▶ [What this task involves]: Among the entries below, one line contains "PySem.Chars.strip (PySem.Chars.strip s)" and another contains "cases hu : PySem.Chars.rstrip". Transcribe those two lines and every line between them, exactly.

══════════════════════════════

-- pv_equiv track=rewrite | github.com/j3nn1s2u/Presentation_Discourse_Analyzer | V2/src/segmenter.py | segment_paragraphs
-- ===== SOURCE A (Python) =====
-- def segment_paragraphs(text: str, min_length: int = 10) -> list:
--     """
--     將清理後的文本分割成段落
--
--     Args:
--         text (str): 清理後的文本
--         min_length (int): 段落最小長度，過短的段落會被過濾
--
--     Returns:
--         list: 段落列表
--     """
--     if not text:
--         return []
--
--     # 以雙換行分割段落，然後清理空段落
--     raw_paragraphs = text.split('\n\n')
--
--     # 進一步處理：以單換行分割，但保留有意義的段落
--     all_lines = []
--     for para in raw_paragraphs:
--         lines = [line.strip() for line in para.split('\n') if line.strip()]
--         all_lines.extend(lines)
--
--     # 過濾掉過短的段落
--     paragraphs = [p for p in all_lines if len(p.strip()) >= min_length]
--
--     return paragraphs
-- ===== SOURCE B (Python) =====
-- def segment_paragraphs(text: str, min_length: int = 10) -> list:
--     """Single flat pass: split on '\n', strip each line, keep non-empty ones of sufficient length."""
--     return [s for line in text.split('\n') if (s := line.strip()) and len(s) >= min_length]
-- ===== Notes on version B (the rewrite author's own statement) =====
-- stated objective: simpler
-- what changed: Replaces A's two-level split (blank-line paragraph split, then a per-chunk line split flattened with nested loops, plus a separate length-filter pass) by a single flat comprehension over one newline split, using that the nested double split followed by empty-line filtering equals a single newline split.
import Mathlib
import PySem

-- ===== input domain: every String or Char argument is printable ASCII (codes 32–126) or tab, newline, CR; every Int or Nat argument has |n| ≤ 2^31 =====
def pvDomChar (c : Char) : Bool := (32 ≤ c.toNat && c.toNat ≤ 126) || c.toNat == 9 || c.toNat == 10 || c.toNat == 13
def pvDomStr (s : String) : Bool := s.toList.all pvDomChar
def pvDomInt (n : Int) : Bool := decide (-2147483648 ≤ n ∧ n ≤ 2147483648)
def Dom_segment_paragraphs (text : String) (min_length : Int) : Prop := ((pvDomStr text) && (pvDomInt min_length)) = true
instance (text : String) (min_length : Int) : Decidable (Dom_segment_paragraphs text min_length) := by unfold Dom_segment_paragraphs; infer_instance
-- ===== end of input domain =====

-- B replaces A's two-level split (paragraphs on "\n\n", then lines on "\n", nested loops plus a
-- separate length-filter pass) by one flat pass over a single split on "\n"; objective: simpler.

-- ===== PORT A =====
def segment_paragraphs (text : String) (min_length : Int) : List String :=
  if text = "" then []
  else
    let raw_paragraphs := PySem.Chars.splitOn text.toList ['\n', '\n']
    let all_lines := raw_paragraphs.foldl (fun acc para =>
      acc ++ (((PySem.Chars.splitOn para ['\n']).filter
        (fun line => decide (PySem.Chars.strip line ≠ []))).map PySem.Chars.strip)) []
    (all_lines.filter
      (fun p => decide (min_length ≤ PySem.Chars.len (PySem.Chars.strip p)))).map
      (fun p => String.ofList p)

-- ===== PORT B =====
def segment_paragraphs_alt (text : String) (min_length : Int) : List String :=
  (PySem.Chars.splitOn text.toList ['\n']).filterMap (fun line =>
    let s := PySem.Chars.strip line
    if s ≠ [] ∧ min_length ≤ PySem.Chars.len s then some (String.ofList s) else none)

-- ===== PRECONDITION & SPEC =====
def Spec_segment_paragraphs (text : String) (min_length : Int) (out : List String) : Prop := out = segment_paragraphs_alt text min_length
instance (text : String) (min_length : Int) (out : List String) : Decidable (Spec_segment_paragraphs text min_length out) := by unfold Spec_segment_paragraphs; infer_instance

-- ===== CLAIM (what is proved, stated in full; the proofs are below) =====
def Claim_equal_segment_paragraphs : Prop := ∀ (text : String) (min_length : Int), Dom_segment_paragraphs text min_length → Spec_segment_paragraphs text min_length (segment_paragraphs text min_length)

-- ===== LEMMAS AND PROOFS =====
def split1 : List Char → List (List Char)
  | [] => [[]]
  | c :: rest => if c = '\n' then [] :: split1 rest else (split1 rest).modifyHead (c :: ·)

def split2 : List Char → List (List Char)
  | [] => [[]]
  | [c] => (split2 []).modifyHead (c :: ·)
  | c :: d :: rest => if c = '\n' ∧ d = '\n' then [] :: split2 rest
                      else (split2 (d :: rest)).modifyHead (c :: ·)

theorem modifyHead_id_eq {α : Type} (l : List α) : l.modifyHead (fun x => x) = l := by
  cases l <;> rfl

theorem go_one (fuel : Nat) (l cur : List Char) (acc : List (List Char)) (h : l.length < fuel) :
    PySem.Chars.splitOn.go ['\n'] fuel l cur acc
      = acc.reverse ++ (split1 l).modifyHead (cur.reverse ++ ·) := by
  induction fuel generalizing l cur acc with
  | zero => omega
  | succ fuel ih =>
    cases l with
    | nil => simp [PySem.Chars.splitOn.go, split1]
    | cons c rest =>
      simp only [PySem.Chars.splitOn.go, List.isPrefixOf, List.isPrefixOf_nil_left,
        Bool.and_true, beq_iff_eq, List.length_cons, List.length_nil, List.drop_succ_cons,
        List.drop_zero, decide_eq_true_eq]
      by_cases hc : '\n' = c
      · subst hc
        rw [if_pos rfl, ih rest [] (cur.reverse :: acc) (by simp at h; omega)]
        simp [split1, modifyHead_id_eq]
      · rw [if_neg hc, ih rest (c :: cur) acc (by simp at h; omega)]
        have hc' : ¬ c = '\n' := fun h' => hc h'.symm
        simp [split1, hc', List.modifyHead_modifyHead, Function.comp_def]

theorem go_two (fuel : Nat) (l cur : List Char) (acc : List (List Char)) (h : l.length < fuel) :
    PySem.Chars.splitOn.go ['\n', '\n'] fuel l cur acc
      = acc.reverse ++ (split2 l).modifyHead (cur.reverse ++ ·) := by
  induction fuel generalizing l cur acc with
  | zero => omega
  | succ fuel ih =>
    match l with
    | [] => simp [PySem.Chars.splitOn.go, split2]
    | [c] =>
      simp only [PySem.Chars.splitOn.go, List.isPrefixOf, List.isPrefixOf_nil_left,
        Bool.and_true, Bool.and_false, beq_iff_eq]
      rw [if_neg (by simp), ih [] (c :: cur) acc (by simp at h ⊢; omega)]
      simp [split2, List.modifyHead_modifyHead, Function.comp_def]
    | c :: d :: rest =>
      simp only [PySem.Chars.splitOn.go, List.isPrefixOf, List.isPrefixOf_nil_left,
        Bool.and_true, beq_iff_eq, List.length_cons, List.drop_succ_cons, List.drop_zero,
        List.length_nil]
      by_cases hcd : '\n' = c ∧ '\n' = d
      · obtain ⟨h1, h2⟩ := hcd; subst h1; subst h2
        rw [if_pos (by simp), ih rest [] (cur.reverse :: acc) (by simp at h; omega)]
        simp [split2, modifyHead_id_eq]
      · rw [if_neg (by simpa using fun a b => hcd ⟨a, b⟩),
            ih (d :: rest) (c :: cur) acc (by simp at h ⊢; omega)]
        have hcd' : ¬ (c = '\n' ∧ d = '\n') := fun ⟨a, b⟩ => hcd ⟨a.symm, b.symm⟩
        simp [split2, hcd', List.modifyHead_modifyHead, Function.comp_def]

theorem splitOn_one (cs : List Char) : PySem.Chars.splitOn cs ['\n'] = split1 cs := by
  rw [PySem.Chars.splitOn, go_one cs.length.succ cs [] [] (by omega)]
  simp [modifyHead_id_eq]

theorem splitOn_two (cs : List Char) : PySem.Chars.splitOn cs ['\n', '\n'] = split2 cs := by
  rw [PySem.Chars.splitOn, go_two cs.length.succ cs [] [] (by omega)]
  simp [modifyHead_id_eq]

theorem split1_ne_nil (cs : List Char) : split1 cs ≠ [] := by
  induction cs with
  | nil => simp [split1]
  | cons c rest ih =>
    simp only [split1]
    split_ifs
    · simp
    · cases h : split1 rest with
      | nil => exact absurd h ih
      | cons a t => simp

theorem split2_ne_nil (cs : List Char) : split2 cs ≠ [] := by
  induction cs using split2.induct with
  | case1 => simp [split2]
  | case2 c => simp [split2]
  | case3 c d rest h ih => simp [split2, h]
  | case4 c d rest h ih =>
    simp only [split2, if_neg h]
    cases h2 : split2 (d :: rest) with
    | nil => exact absurd h2 ih
    | cons a t => simp

/-- glue: concatenate piece-lists inserting an empty piece between groups. -/
def glue : List (List (List Char)) → List (List Char)
  | [] => []
  | [x] => x
  | x :: y :: t => x ++ [] :: glue (y :: t)

theorem glue_cons_cons {a : List Char} {A : List (List Char)} (M : List (List (List Char))) :
    glue ((a :: A) :: M) = a :: glue (A :: M) := by
  cases M <;> simp [glue]

theorem split1_glue (cs : List Char) :
    split1 cs = glue ((split2 cs).map split1) := by
  induction cs using split2.induct with
  | case1 => simp [split1, split2, glue]
  | case2 c => simp [split2, glue, modifyHead_id_eq]
  | case3 c d rest h ih =>
    obtain ⟨h1, h2⟩ := h; subst h1; subst h2
    rw [show split2 ('\n' :: '\n' :: rest) = [] :: split2 rest by simp [split2]]
    rw [show split1 ('\n' :: '\n' :: rest) = [] :: [] :: split1 rest by simp [split1]]
    rw [List.map_cons]
    have hne : (split2 rest).map split1 ≠ [] := by
      simpa using split2_ne_nil rest
    cases hM : (split2 rest).map split1 with
    | nil => exact absurd hM hne
    | cons m t =>
      rw [show split1 ([] : List Char) = [[]] from rfl]
      rw [show glue ([[]] :: m :: t) = [] :: [] :: glue (m :: t) by simp [glue]]
      rw [ih, hM]
  | case4 c d rest h ih =>
    simp only [split2, if_neg h, List.map_cons]
    obtain ⟨hh, ht, hsplit⟩ : ∃ hh ht, split2 (d :: rest) = hh :: ht := by
      cases h2 : split2 (d :: rest) with
      | nil => exact absurd h2 (split2_ne_nil _)
      | cons a t => exact ⟨a, t, rfl⟩
    rw [hsplit]
    by_cases hc : c = '\n'
    · subst hc
      have hd : ¬ d = '\n' := fun hd => h ⟨rfl, hd⟩
      rw [show List.modifyHead (fun x => '\n' :: x) (hh :: ht) = ('\n' :: hh) :: ht from rfl]
      simp only [List.map_cons]
      rw [show split1 ('\n' :: hh) = [] :: split1 hh by simp [split1]]
      rw [glue_cons_cons]
      rw [show split1 ('\n' :: d :: rest) = [] :: split1 (d :: rest) by simp [split1]]
      rw [ih, hsplit]
      simp
    · rw [show List.modifyHead (fun x => c :: x) (hh :: ht) = (c :: hh) :: ht from rfl]
      simp only [List.map_cons]
      obtain ⟨h1, t1, hs1⟩ : ∃ h1 t1, split1 hh = h1 :: t1 := by
        cases h2 : split1 hh with
        | nil => exact absurd h2 (split1_ne_nil _)
        | cons a t => exact ⟨a, t, rfl⟩
      rw [show split1 (c :: hh) = (split1 hh).modifyHead (c :: ·) by simp [split1, hc], hs1]
      rw [show List.modifyHead (fun x => c :: x) (h1 :: t1) = (c :: h1) :: t1 from rfl]
      rw [glue_cons_cons]
      rw [show split1 (c :: d :: rest) = (split1 (d :: rest)).modifyHead (c :: ·) by
        simp [split1, hc]]
      rw [ih, hsplit, List.map_cons, hs1, glue_cons_cons]
      rfl

theorem rstrip_prefix (t : List Char) : PySem.Chars.rstrip t <+: t := by
  rw [PySem.Chars.rstrip, ← List.reverse_reverse t, List.reverse_prefix, List.reverse_reverse]
  exact List.dropWhile_suffix _

theorem strip_idem (s : List Char) :
    PySem.Chars.strip (PySem.Chars.strip s) = PySem.Chars.strip s := by
  rw [PySem.Chars.strip, PySem.Chars.strip]
  have h1 : PySem.Chars.lstrip (PySem.Chars.rstrip (PySem.Chars.lstrip s))
      = PySem.Chars.rstrip (PySem.Chars.lstrip s) := by
    rw [PySem.Chars.lstrip]
    cases hu : PySem.Chars.rstrip (PySem.Chars.lstrip s) with
    | nil => rfl
    | cons a u' =>
      have hpre : PySem.Chars.rstrip (PySem.Chars.lstrip s) <+: PySem.Chars.lstrip s :=
        rstrip_prefix _
      rw [hu] at hpre
      obtain ⟨w, hw⟩ := hpre
      have hdw : List.dropWhile PySem.Chars.isspace s = a :: (u' ++ w) := by
        rw [← PySem.Chars.lstrip, ← hw]; simp
      have hne : List.dropWhile PySem.Chars.isspace s ≠ [] := by rw [hdw]; simp
      have ha : PySem.Chars.isspace a = false := by
        simpa [hdw] using List.head_dropWhile_not PySem.Chars.isspace hne
      simp [List.dropWhile_cons, ha]
  rw [h1, PySem.Chars.rstrip, PySem.Chars.rstrip, List.reverse_reverse,
    List.dropWhile_idempotent]

theorem filter_glue (P : List (List Char)) (hP : P ≠ []) :
    ((glue (P.map split1)).map PySem.Chars.strip).filter (fun x => decide (x ≠ []))
      = P.flatMap (fun p =>
          ((split1 p).map PySem.Chars.strip).filter (fun x => decide (x ≠ []))) := by
  induction P with
  | nil => exact absurd rfl hP
  | cons p P' ih =>
    cases P' with
    | nil => simp [glue]
    | cons q t =>
      rw [show (List.map split1 (p :: q :: t)) = split1 p :: List.map split1 (q :: t) from rfl]
      rw [show glue (split1 p :: List.map split1 (q :: t))
            = split1 p ++ [] :: glue (List.map split1 (q :: t)) by
          rw [List.map_cons]; exact rfl]
      rw [List.map_append, List.filter_append, List.flatMap_cons]
      rw [show ([] : List Char) :: glue (List.map split1 (q :: t))
            = [([] : List Char)] ++ glue (List.map split1 (q :: t)) from rfl]
      rw [List.map_append, List.filter_append]
      rw [show (([([] : List Char)]).map PySem.Chars.strip).filter (fun x => decide (x ≠ []))
            = [] by rfl]
      rw [List.nil_append, ih (by simp)]

theorem filterMap_if {α β : Type} (p : α → Prop) [DecidablePred p] (f : α → β) (l : List α) :
    (l.filterMap (fun x => if p x then some (f x) else none))
      = (l.filter (fun x => decide (p x))).map f := by
  induction l with
  | nil => rfl
  | cons a l ih =>
    by_cases h : p a
    · simp [List.filterMap_cons, List.filter_cons, h, ih]
    · simp [List.filterMap_cons, List.filter_cons, h, ih]

theorem filterMap_B (min_length : Int) (l : List (List Char)) :
    l.filterMap (fun line =>
        let s := PySem.Chars.strip line
        if s ≠ [] ∧ min_length ≤ PySem.Chars.len s then some (String.ofList s) else none)
      = (l.filter (fun line => decide (PySem.Chars.strip line ≠ [])
            && decide (min_length ≤ PySem.Chars.len (PySem.Chars.strip line)))).map
          (fun line => String.ofList (PySem.Chars.strip line)) := by
  have h := filterMap_if
    (fun line => PySem.Chars.strip line ≠ [] ∧ min_length ≤ PySem.Chars.len (PySem.Chars.strip line))
    (fun line => String.ofList (PySem.Chars.strip line)) l
  rw [show (fun line => decide (PySem.Chars.strip line ≠ [])
        && decide (min_length ≤ PySem.Chars.len (PySem.Chars.strip line)))
      = (fun line => decide (PySem.Chars.strip line ≠ []
          ∧ min_length ≤ PySem.Chars.len (PySem.Chars.strip line))) by
    funext line; rw [Bool.decide_and]]
  exact h

theorem main_eq (text : String) (min_length : Int) :
    segment_paragraphs text min_length = segment_paragraphs_alt text min_length := by
  by_cases ht : text = ""
  · subst ht
    simp [segment_paragraphs, segment_paragraphs_alt, splitOn_one, split1,
      PySem.Chars.strip, PySem.Chars.lstrip, PySem.Chars.rstrip]
  · rw [segment_paragraphs, if_neg ht, segment_paragraphs_alt]
    simp only [splitOn_one, splitOn_two]
    rw [PySem.List.foldl_append_eq_flatMap, List.nil_append]
    have hinner : ∀ para, ((split1 para).filter
          (fun line => decide (PySem.Chars.strip line ≠ []))).map PySem.Chars.strip
        = ((split1 para).map PySem.Chars.strip).filter (fun x => decide (x ≠ [])) := by
      intro para
      rw [List.filter_map]
      rfl
    rw [List.flatMap_congr (fun para _ => hinner para)]
    rw [← filter_glue (split2 text.toList) (split2_ne_nil _), ← split1_glue]
    rw [List.filter_filter, List.filter_map, filterMap_B, List.map_map]
    apply congrArg
    apply List.filter_congr
    intro line _
    simp only [Function.comp_apply, strip_idem, Bool.and_comm]

-- ===== VERDICT (by name: the statement is the Claim_ definition above) =====
theorem segment_paragraphs_spec : Claim_equal_segment_paragraphs :=
  fun text min_length _ => main_eq text min_length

══════════════════════════════

▶ [Final answer]:
    PySem.Chars.strip (PySem.Chars.strip s) = PySem.Chars.strip s := by
  rw [PySem.Chars.strip, PySem.Chars.strip]
  have h1 : PySem.Chars.lstrip (PySem.Chars.rstrip (PySem.Chars.lstrip s))
      = PySem.Chars.rstrip (PySem.Chars.lstrip s) := by
    rw [PySem.Chars.lstrip]
    cases hu : PySem.Chars.rstrip (PySem.Chars.lstrip s) with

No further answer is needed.